As can be shown from Table 2, CM-YYPO ranked first for seventeen times on the 30-dimensional test functions, with three unimodal functions, eight multimodal functions, and six composition functions. It has the best optimization performance on all three types of test functions, especially the solution capability of the composite functions is significantly improved. It is shown that CM-YYPO has obvious superiority in solving high-dimensional problems.

As can be demonstrated from Table 3, CM-YYPO ranked first for seventeen times on the 50-dimensional test functions, including four unimodal functions, eight multimodal functions, and five composition functions. For further increases in dimensionality, CM-YYPO still maintains a superb search capability compared to other algorithms.

The crossover stage of CM-YYPO leads to unsatisfactory performance for f5 and f11. However, the solving ability on f5 is significantly improved at dimension 50. It can be concluded that the performance of CM-YYPO is stable and significant for high-dimensional problems.

To verify the convergence performance of CM-YYPO, eleven representative test functions are selected. Figure 1 shows the convergence curves of all algorithms in 50 dimensions. The horizontal coordinates of the graph indicate the percentage of the maximum number of iterations, and the vertical coordinates indicate the average fitness value over the current number of iterations.

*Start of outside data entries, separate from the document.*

-- pv_equiv track=rewrite | github.com/pedroporras/algoritmos | algoritmos/dosapuntadores/alien.py | check_words
-- ===== SOURCE A (Python) =====
-- def compute_word_weight(word, dictionary):
--     """Return the weight of a word."""
--     weight = 0
--     for letter in word:
--         if letter in dictionary:
--             weight += dictionary[letter]
--         else:
--             weight += 0
--
--     return weight
--
-- def check_words(words, alphabet):
--     """Return a list of words that appear in dictionary."""
--     result = []
--     dictionary = {letter: index for index, letter in enumerate(alphabet)}
--     for word in words:
--         word_weight = compute_word_weight(word, dictionary)
--         for other_word in words:
--             other_word_weight = compute_word_weight(other_word, dictionary)
--             if word_weight > other_word_weight:
--                 return False
--
--     return True
-- ===== SOURCE B (Python) =====
-- def check_words(words, alphabet):
--     """Return True iff all words have the same letter-weight."""
--     index = {letter: i for i, letter in enumerate(alphabet)}
--     weights = {sum(index.get(ch, 0) for ch in word) for word in words}
--     return len(weights) <= 1
-- ===== Notes on version B (the rewrite author's own statement) =====
-- stated objective: faster
-- what changed: Replaced the nested pairwise comparison loops (recomputing every word's weight in the inner scan) with one pass that computes each weight once into a set, then checks the set has at most one element.
import Mathlib
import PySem

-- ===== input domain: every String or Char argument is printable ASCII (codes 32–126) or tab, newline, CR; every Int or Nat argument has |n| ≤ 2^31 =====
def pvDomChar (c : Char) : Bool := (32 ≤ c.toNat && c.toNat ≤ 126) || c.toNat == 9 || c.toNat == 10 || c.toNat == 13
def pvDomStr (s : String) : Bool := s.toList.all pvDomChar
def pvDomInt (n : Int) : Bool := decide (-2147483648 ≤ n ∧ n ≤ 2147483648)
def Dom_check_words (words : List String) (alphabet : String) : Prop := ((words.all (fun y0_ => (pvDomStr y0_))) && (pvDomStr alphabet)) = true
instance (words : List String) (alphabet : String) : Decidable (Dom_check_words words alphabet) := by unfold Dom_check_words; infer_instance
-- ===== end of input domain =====

-- B replaces A's nested pairwise weight comparison with a single pass collecting
-- each word's weight (computed once) into a set and checking its size ≤ 1 (faster: O(n·L) vs O(n²·L)).


-- ===== PORT A =====
-- dictionary = {letter: index for index, letter in enumerate(alphabet)}  (shared by both pythons verbatim)
def cwDict (alphabet : String) : PySem.Dict Char Int :=
  (PySem.List.enumerate alphabet.toList 0).foldl (fun d p => d.insert p.2 p.1) PySem.Dict.empty

def compute_word_weight (word : String) (dictionary : PySem.Dict Char Int) : Int :=
  word.toList.foldl
    (fun weight letter =>
      if dictionary.contains letter then weight + dictionary.getD letter 0 else weight + 0) 0

-- inner 'for other_word in words: … if word_weight > other_word_weight: return False'
def cwInner (ww : Int) (dictionary : PySem.Dict Char Int) : List String → Bool
  | [] => true
  | other_word :: rest =>
    let other_word_weight := compute_word_weight other_word dictionary
    if ww > other_word_weight then false else cwInner ww dictionary rest

-- outer 'for word in words: …' (an inner False aborts the whole function)
def cwOuter (words : List String) (dictionary : PySem.Dict Char Int) : List String → Bool
  | [] => true
  | word :: rest =>
    let word_weight := compute_word_weight word dictionary
    if cwInner word_weight dictionary words then cwOuter words dictionary rest else false

def check_words (words : List String) (alphabet : String) : Bool :=
  let dictionary := cwDict alphabet
  cwOuter words dictionary words

-- ===== PORT B =====
-- sum(index.get(ch, 0) for ch in word)
def cwAltWeight (index : PySem.Dict Char Int) (word : String) : Int :=
  word.toList.foldl (fun a ch => a + index.getD ch 0) 0

def check_words_alt (words : List String) (alphabet : String) : Bool :=
  let index := cwDict alphabet
  let weights := PySem.Set.ofList (words.map (cwAltWeight index))
  decide (weights.length ≤ 1)

-- ===== PRECONDITION & SPEC =====
def Spec_check_words (words : List String) (alphabet : String) (out : Bool) : Prop := out = check_words_alt words alphabet
instance (words : List String) (alphabet : String) (out : Bool) : Decidable (Spec_check_words words alphabet out) := by unfold Spec_check_words; infer_instance

-- ===== CLAIM (what is proved, stated in full; the proofs are below) =====
def Claim_equal_check_words : Prop := ∀ (words : List String) (alphabet : String), Dom_check_words words alphabet → Spec_check_words words alphabet (check_words words alphabet)

-- ===== LEMMAS AND PROOFS =====

theorem cw_weight_eq (d : PySem.Dict Char Int) (w : String) :
    compute_word_weight w d = cwAltWeight d w := by
  unfold compute_word_weight cwAltWeight
  apply PySem.List.foldl_congr_mem
  intro a c _
  cases h : d.contains c with
  | true => simp
  | false => rw [PySem.Dict.getD_of_not_contains (h := h)]; simp

theorem cwInner_true_iff (ww : Int) (d : PySem.Dict Char Int) (l : List String) :
    cwInner ww d l = true ↔ ∀ o ∈ l, ww ≤ compute_word_weight o d := by
  induction l with
  | nil => simp [cwInner]
  | cons o rest ih =>
    simp only [cwInner, List.mem_cons]
    split_ifs with h
    · simp; omega
    · constructor
      · intro h1 a ha
        rcases ha with rfl | ha
        · omega
        · exact (ih.mp h1) a ha
      · intro h1; exact ih.mpr (fun a ha => h1 a (Or.inr ha))

theorem cwOuter_true_iff (words : List String) (d : PySem.Dict Char Int) (l : List String) :
    cwOuter words d l = true ↔
      ∀ w ∈ l, ∀ o ∈ words, compute_word_weight w d ≤ compute_word_weight o d := by
  induction l with
  | nil => simp [cwOuter]
  | cons w rest ih =>
    simp only [cwOuter, List.mem_cons]
    split_ifs with h
    · rw [ih]
      constructor
      · intro h1 a ha o ho
        rcases ha with rfl | ha
        · exact (cwInner_true_iff _ _ _).mp h o ho
        · exact h1 a ha o ho
      · intro h1 a ha o ho; exact h1 a (Or.inr ha) o ho
    · simp only [false_iff]
      intro h1
      exact h ((cwInner_true_iff _ _ _).mpr (h1 w (Or.inl rfl)))

theorem nodup_all_eq_len_le_one {α : Type} {l : List α} (hn : l.Nodup) {x : α}
    (h : ∀ a ∈ l, a = x) : l.length ≤ 1 := by
  match l with
  | [] => simp
  | [a] => simp
  | a :: b :: t =>
    exfalso
    have ha := h a (by simp)
    have hb := h b (by simp)
    subst ha
    simp [hb] at hn

theorem ofList_len_le_one_iff {α : Type} [DecidableEq α] (xs : List α) :
    (PySem.Set.ofList xs).length ≤ 1 ↔ ∀ a ∈ xs, ∀ b ∈ xs, a = b := by
  constructor
  · intro h a ha b hb
    have ha' : a ∈ PySem.Set.ofList xs := (PySem.Set.mem_ofList _ _).mpr ha
    have hb' : b ∈ PySem.Set.ofList xs := (PySem.Set.mem_ofList _ _).mpr hb
    match hs : PySem.Set.ofList xs with
    | [] => rw [hs] at ha'; simp at ha'
    | [x] =>
      rw [hs] at ha' hb'; simp at ha' hb'; rw [ha', hb']
    | x :: y :: t => rw [hs] at h; simp at h
  · intro h
    match xs with
    | [] => simp [PySem.Set.ofList]
    | x :: t =>
      apply nodup_all_eq_len_le_one (PySem.Set.nodup_ofList _) (x := x)
      intro a ha
      exact h a ((PySem.Set.mem_ofList _ _).mp ha) x (by simp)

theorem all_le_iff_map_eq (words : List String) (d : PySem.Dict Char Int) :
    (∀ w ∈ words, ∀ o ∈ words, compute_word_weight w d ≤ compute_word_weight o d) ↔
      (∀ a ∈ words.map (cwAltWeight d), ∀ b ∈ words.map (cwAltWeight d), a = b) := by
  simp only [List.mem_map]
  constructor
  · rintro h a ⟨w, hw, rfl⟩ b ⟨o, ho, rfl⟩
    rw [← cw_weight_eq, ← cw_weight_eq]
    exact le_antisymm (h w hw o ho) (h o ho w hw)
  · intro h w hw o ho
    rw [cw_weight_eq, cw_weight_eq]
    exact le_of_eq (h _ ⟨w, hw, rfl⟩ _ ⟨o, ho, rfl⟩)

-- ===== VERDICT (by name: the statement is the Claim_ definition above) =====
theorem check_words_spec : Claim_equal_check_words := by
  intro words alphabet _
  unfold Spec_check_words check_words check_words_alt
  rw [Bool.eq_iff_iff, cwOuter_true_iff, decide_eq_true_eq,
    ofList_len_le_one_iff, all_le_iff_map_eq]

It can be seen from Fig. 1 that CM-YYPO can converge faster on the unimodal functions (f2, f3 and f4); on the multimodal functions (f7 f9 f12 f18 and f20), the tendency to fall into local optimum is slowed down. For the more difficult composition functions (f23 f25 and f27), the convergence speed and solution accuracy of CM-YYPO are also better than other comparative algorithms.

In summary, the candidate solutions can effectively improve the quality under the perturbation of elites during the search process. And the mutation operation on the candidate solutions also increases the probability of jumping out of the local optimum.

Table 1. Results of CM-YYPO on the 10-dimensional test functions
Table 2. Results of CM-YYPO on the 30-dimensional test functions
Table 3. Results of CM-YYPO on the 50-dimensional test functions
Fig. 1.
figure 1

Convergence curves for the 50-dimensional case

5 Conclusions

In this paper, the crossover and mutation operators are added to the search mechanism of YYPO for the optimization problems in high dimensions. The splitting method is also improved. According to the comparison results of test functions, proposed CM-YYPO not only overcomes the drawback of early convergence, but also greatly improves the solving ability in each dimension. Especially in solving high-dimensional problems, its search performance is obviously better than other algorithms. However, optimization problems in big data analytics involve more optimization objectives than just high-dimensional features. It is still worthwhile to continue to explore the research on how to extend CM-YYPO effectively to multi-objective optimization problems.